[Collected data]
-- pv_equiv track=rewrite | github.com/JHoooooon/getting_start_python_codingtest | cow_baseball/main.py | get_better_satisfied_cow_locs
-- ===== SOURCE A (Python) =====
-- def get_better_satisfied_cow_locs(cow_locs: list[int]) -> int:
--     """
--     선형탐색
--     아래는 for 문은 2번 중첩하며 필요한 수만큼 while 문을 돌린다
--     이렇게 왼쪽에서부터 오른쪽 인덱스를 찾기 위해 스캔하는 방식을 선형탐색이라 한다
--     이는 아까보다는 효율적이지만, 아직 효율적인 코드는 아니다
--
--     Args:
--         cow_locs (list[int]): 소의 위치 배열
--
--     Returns:
--         int: 투구거리에 만족하는 소의 위치 개수
--     """
--     #   위치를 정렬한다
--     sorted_cow_locs = sorted(cow_locs, key=int)
--     cow_locs_len = len(cow_locs)
--
--     # total 값
--     total = 0
--
--     # location 계산
--     for i in range(cow_locs_len):
--         #   i + 1 한 값부터 순회
--         for j in range(i + 1, cow_locs_len):
--             #   j 인덱스 값에서 i 인덱스 값의 차는 첫번째 구간 간격
--             difference_loc = sorted_cow_locs[j] - sorted_cow_locs[i]
--             #   두번째 소 위치 + 첫번째 구간간격 =  두번째 구간간격의 최소간격
--             low = sorted_cow_locs[j] + difference_loc
--             #   두번째 소 위치 + 두번째 구간간격 * 2 =  두번째 구간간격의 최고간격
--             high = sorted_cow_locs[j] + difference_loc * 2
--
--             #   최소 구간간격에 만족하는 위치값 인덱스
--             #   초기값은 j + 1 부터 시작
--             left = j + 1
--
--             #   최소 구간간격에 만족하는 위차값 인덱스 - 1 까지 순회
--             while left < cow_locs_len and sorted_cow_locs[left] < low:
--                 left += 1
--
--             #   최소 구간간격에 만족하는 위치값부터 최대 구간간격에 맞족하는 위치값 인덱스
--             #   초기값은 left(최소 구간간격에 만족하는 인덱스 - 1) 이다
--             right = left
--
--             #   최소 구간간격에서 시작하여, 최대 구간간격까지의 인덱스
--             while right < cow_locs_len and sorted_cow_locs[right] <= high:
--                 right += 1
--
--             #   최대 구간간격 인덱스 - (최소 구간간격 - 1 인덱스) = 만족하는 구간간격 개수
--             total = total + right - left
--
--     return total;
-- ===== SOURCE B (Python) =====
-- def _bisect_left(a, x, lo, hi):
--     while lo < hi:
--         mid = (lo + hi) // 2
--         if a[mid] < x:
--             lo = mid + 1
--         else:
--             hi = mid
--     return lo
--
--
-- def _bisect_right(a, x, lo, hi):
--     while lo < hi:
--         mid = (lo + hi) // 2
--         if a[mid] <= x:
--             lo = mid + 1
--         else:
--             hi = mid
--     return lo
--
--
-- def get_better_satisfied_cow_locs(cow_locs: list[int]) -> int:
--     a = sorted(cow_locs)
--     n = len(a)
--     total = 0
--     for i in range(n):
--         for j in range(i + 1, n):
--             d = a[j] - a[i]
--             lo = _bisect_left(a, a[j] + d, j + 1, n)
--             hi = _bisect_right(a, a[j] + 2 * d, j + 1, n)
--             total += hi - lo
--     return total
-- ===== Notes on version B (the rewrite author's own statement) =====
-- stated objective: faster
-- what changed: replaces A's two linear while-scans per pair with hand-written binary searches (bisect_left/bisect_right with lo/hi bounds) over the sorted array
import Mathlib
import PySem

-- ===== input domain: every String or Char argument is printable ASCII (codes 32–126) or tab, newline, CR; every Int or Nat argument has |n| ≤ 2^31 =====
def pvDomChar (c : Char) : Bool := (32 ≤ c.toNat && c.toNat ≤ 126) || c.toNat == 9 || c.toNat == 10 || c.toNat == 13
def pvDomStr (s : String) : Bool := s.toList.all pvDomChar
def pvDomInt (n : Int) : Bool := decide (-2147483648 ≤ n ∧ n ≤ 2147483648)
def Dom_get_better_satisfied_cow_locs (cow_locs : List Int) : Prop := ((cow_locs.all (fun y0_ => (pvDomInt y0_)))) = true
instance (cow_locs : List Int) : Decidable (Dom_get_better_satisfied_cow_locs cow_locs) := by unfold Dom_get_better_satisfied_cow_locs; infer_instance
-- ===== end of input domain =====

-- B replaces A's two linear while-scans per pair with bounded binary searches over the sorted array.

-- shared index access: a[k] for a Nat index that is always in range in both programs
def pvG (a : List Int) (k : Nat) : Int := a.getD k 0

-- ===== PORT A =====
-- 'while left < n and sorted_cow_locs[left] < low: left += 1'
def pvWhileLt (a : List Int) (n : Nat) (low : Int) (left : Nat) : Nat :=
  if h : left < n ∧ pvG a left < low then pvWhileLt a n low (left + 1) else left
termination_by n - left
decreasing_by omega

-- 'while right < n and sorted_cow_locs[right] <= high: right += 1'
def pvWhileLe (a : List Int) (n : Nat) (high : Int) (right : Nat) : Nat :=
  if h : right < n ∧ pvG a right ≤ high then pvWhileLe a n high (right + 1) else right
termination_by n - right
decreasing_by omega

-- key=int is the identity on ints, ported as (fun x => x)
def get_better_satisfied_cow_locs (cow_locs : List Int) : Int :=
  let sorted_cow_locs := PySem.List.sorted cow_locs (fun x => x) false
  let n := cow_locs.length
  (List.range n).foldl (fun total i =>
    (List.range' (i + 1) (n - (i + 1))).foldl (fun total j =>
      let difference_loc := pvG sorted_cow_locs j - pvG sorted_cow_locs i
      let low := pvG sorted_cow_locs j + difference_loc
      let high := pvG sorted_cow_locs j + difference_loc * 2
      let left := pvWhileLt sorted_cow_locs n low (j + 1)
      let right := pvWhileLe sorted_cow_locs n high left
      total + (right : Int) - (left : Int)) total) 0

-- ===== PORT B =====
-- '_bisect_left(a, x, lo, hi)' from Source B, the while loop as recursion on the shrinking interval
def pvBisectL (a : List Int) (x : Int) (lo hi : Nat) : Nat :=
  if h : lo < hi then
    let mid := (lo + hi) / 2
    if pvG a mid < x then pvBisectL a x (mid + 1) hi else pvBisectL a x lo mid
  else lo
termination_by hi - lo
decreasing_by all_goals omega

-- '_bisect_right(a, x, lo, hi)' from Source B
def pvBisectR (a : List Int) (x : Int) (lo hi : Nat) : Nat :=
  if h : lo < hi then
    let mid := (lo + hi) / 2
    if pvG a mid ≤ x then pvBisectR a x (mid + 1) hi else pvBisectR a x lo mid
  else lo
termination_by hi - lo
decreasing_by all_goals omega

def get_better_satisfied_cow_locs_alt (cow_locs : List Int) : Int :=
  let a := PySem.List.sorted cow_locs (fun x => x) false
  let n := a.length
  (List.range n).foldl (fun total i =>
    (List.range' (i + 1) (n - (i + 1))).foldl (fun total j =>
      let d := pvG a j - pvG a i
      let lo := pvBisectL a (pvG a j + d) (j + 1) n
      let hi := pvBisectR a (pvG a j + 2 * d) (j + 1) n
      total + ((hi : Int) - (lo : Int))) total) 0

-- ===== PRECONDITION & SPEC =====
def Spec_get_better_satisfied_cow_locs (cow_locs : List Int) (out : Int) : Prop := out = get_better_satisfied_cow_locs_alt cow_locs
instance (cow_locs : List Int) (out : Int) : Decidable (Spec_get_better_satisfied_cow_locs cow_locs out) := by unfold Spec_get_better_satisfied_cow_locs; infer_instance

-- ===== CLAIM (what is proved, stated in full; the proofs are below) =====
def Claim_equal_get_better_satisfied_cow_locs : Prop := ∀ (cow_locs : List Int), Dom_get_better_satisfied_cow_locs cow_locs → Spec_get_better_satisfied_cow_locs cow_locs (get_better_satisfied_cow_locs cow_locs)

-- ===== LEMMAS AND PROOFS =====

-- unfolding equations for the binary searches (zeta-reduced forms)
theorem pvBisectL_step (a : List Int) (x : Int) (lo hi : Nat) (h : lo < hi) :
    pvBisectL a x lo hi =
      if pvG a ((lo + hi) / 2) < x then pvBisectL a x ((lo + hi) / 2 + 1) hi
      else pvBisectL a x lo ((lo + hi) / 2) := by
  rw [pvBisectL, dif_pos h]

theorem pvBisectL_stop (a : List Int) (x : Int) (lo hi : Nat) (h : ¬ lo < hi) :
    pvBisectL a x lo hi = lo := by
  rw [pvBisectL, dif_neg h]

theorem pvBisectR_step (a : List Int) (x : Int) (lo hi : Nat) (h : lo < hi) :
    pvBisectR a x lo hi =
      if pvG a ((lo + hi) / 2) ≤ x then pvBisectR a x ((lo + hi) / 2 + 1) hi
      else pvBisectR a x lo ((lo + hi) / 2) := by
  rw [pvBisectR, dif_pos h]

theorem pvBisectR_stop (a : List Int) (x : Int) (lo hi : Nat) (h : ¬ lo < hi) :
    pvBisectR a x lo hi = lo := by
  rw [pvBisectR, dif_neg h]

-- a partition point of a monotone-down predicate on [s, n) is unique
theorem pv_part_unique (P : Nat → Prop) (s n r1 r2 : Nat)
    (h1a : s ≤ r1) (h1b : r1 ≤ n) (h1c : ∀ k, s ≤ k → k < r1 → P k) (h1d : ∀ k, r1 ≤ k → k < n → ¬ P k)
    (h2a : s ≤ r2) (h2b : r2 ≤ n) (h2c : ∀ k, s ≤ k → k < r2 → P k) (h2d : ∀ k, r2 ≤ k → k < n → ¬ P k) :
    r1 = r2 := by
  rcases lt_trichotomy r1 r2 with h | h | h
  · exact absurd (h2c r1 h1a h) (h1d r1 le_rfl (lt_of_lt_of_le h h2b))
  · exact h
  · exact absurd (h1c r2 h2a h) (h2d r2 le_rfl (lt_of_lt_of_le h h1b))

theorem pvWhileLt_char (a : List Int) (n : Nat) (low : Int) :
    ∀ m left, n - left ≤ m → left ≤ n →
      left ≤ pvWhileLt a n low left ∧ pvWhileLt a n low left ≤ n ∧
      (∀ k, left ≤ k → k < pvWhileLt a n low left → pvG a k < low) ∧
      (pvWhileLt a n low left < n → ¬ pvG a (pvWhileLt a n low left) < low) := by
  intro m
  induction m with
  | zero =>
    intro left hm hle
    have hln : left = n := by omega
    subst hln
    have hstop : ¬ (left < left ∧ pvG a left < low) := fun hc => absurd hc.1 (lt_irrefl left)
    rw [pvWhileLt, dif_neg hstop]
    exact ⟨le_rfl, le_rfl, fun k h1 h2 => by omega, fun h => by omega⟩
  | succ m ih =>
    intro left hm hle
    rw [pvWhileLt]
    by_cases h : left < n ∧ pvG a left < low
    · rw [dif_pos h]
      obtain ⟨ih1, ih2, ih3, ih4⟩ := ih (left + 1) (by omega) (by omega)
      refine ⟨by omega, ih2, ?_, ih4⟩
      intro k hk1 hk2
      rcases Nat.eq_or_lt_of_le hk1 with heq | hlt
      · exact heq ▸ h.2
      · exact ih3 k hlt hk2
    · rw [dif_neg h]
      exact ⟨le_rfl, hle, fun k h1 h2 => by omega, fun hlt hcon => h ⟨hlt, hcon⟩⟩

Exercise goal — Every line in the data above that contains the word "over" should be copied.

Output —
-- what changed: replaces A's two linear while-scans per pair with hand-written binary searches (bisect_left/bisect_right with lo/hi bounds) over the sorted array
-- B replaces A's two linear while-scans per pair with bounded binary searches over the sorted array.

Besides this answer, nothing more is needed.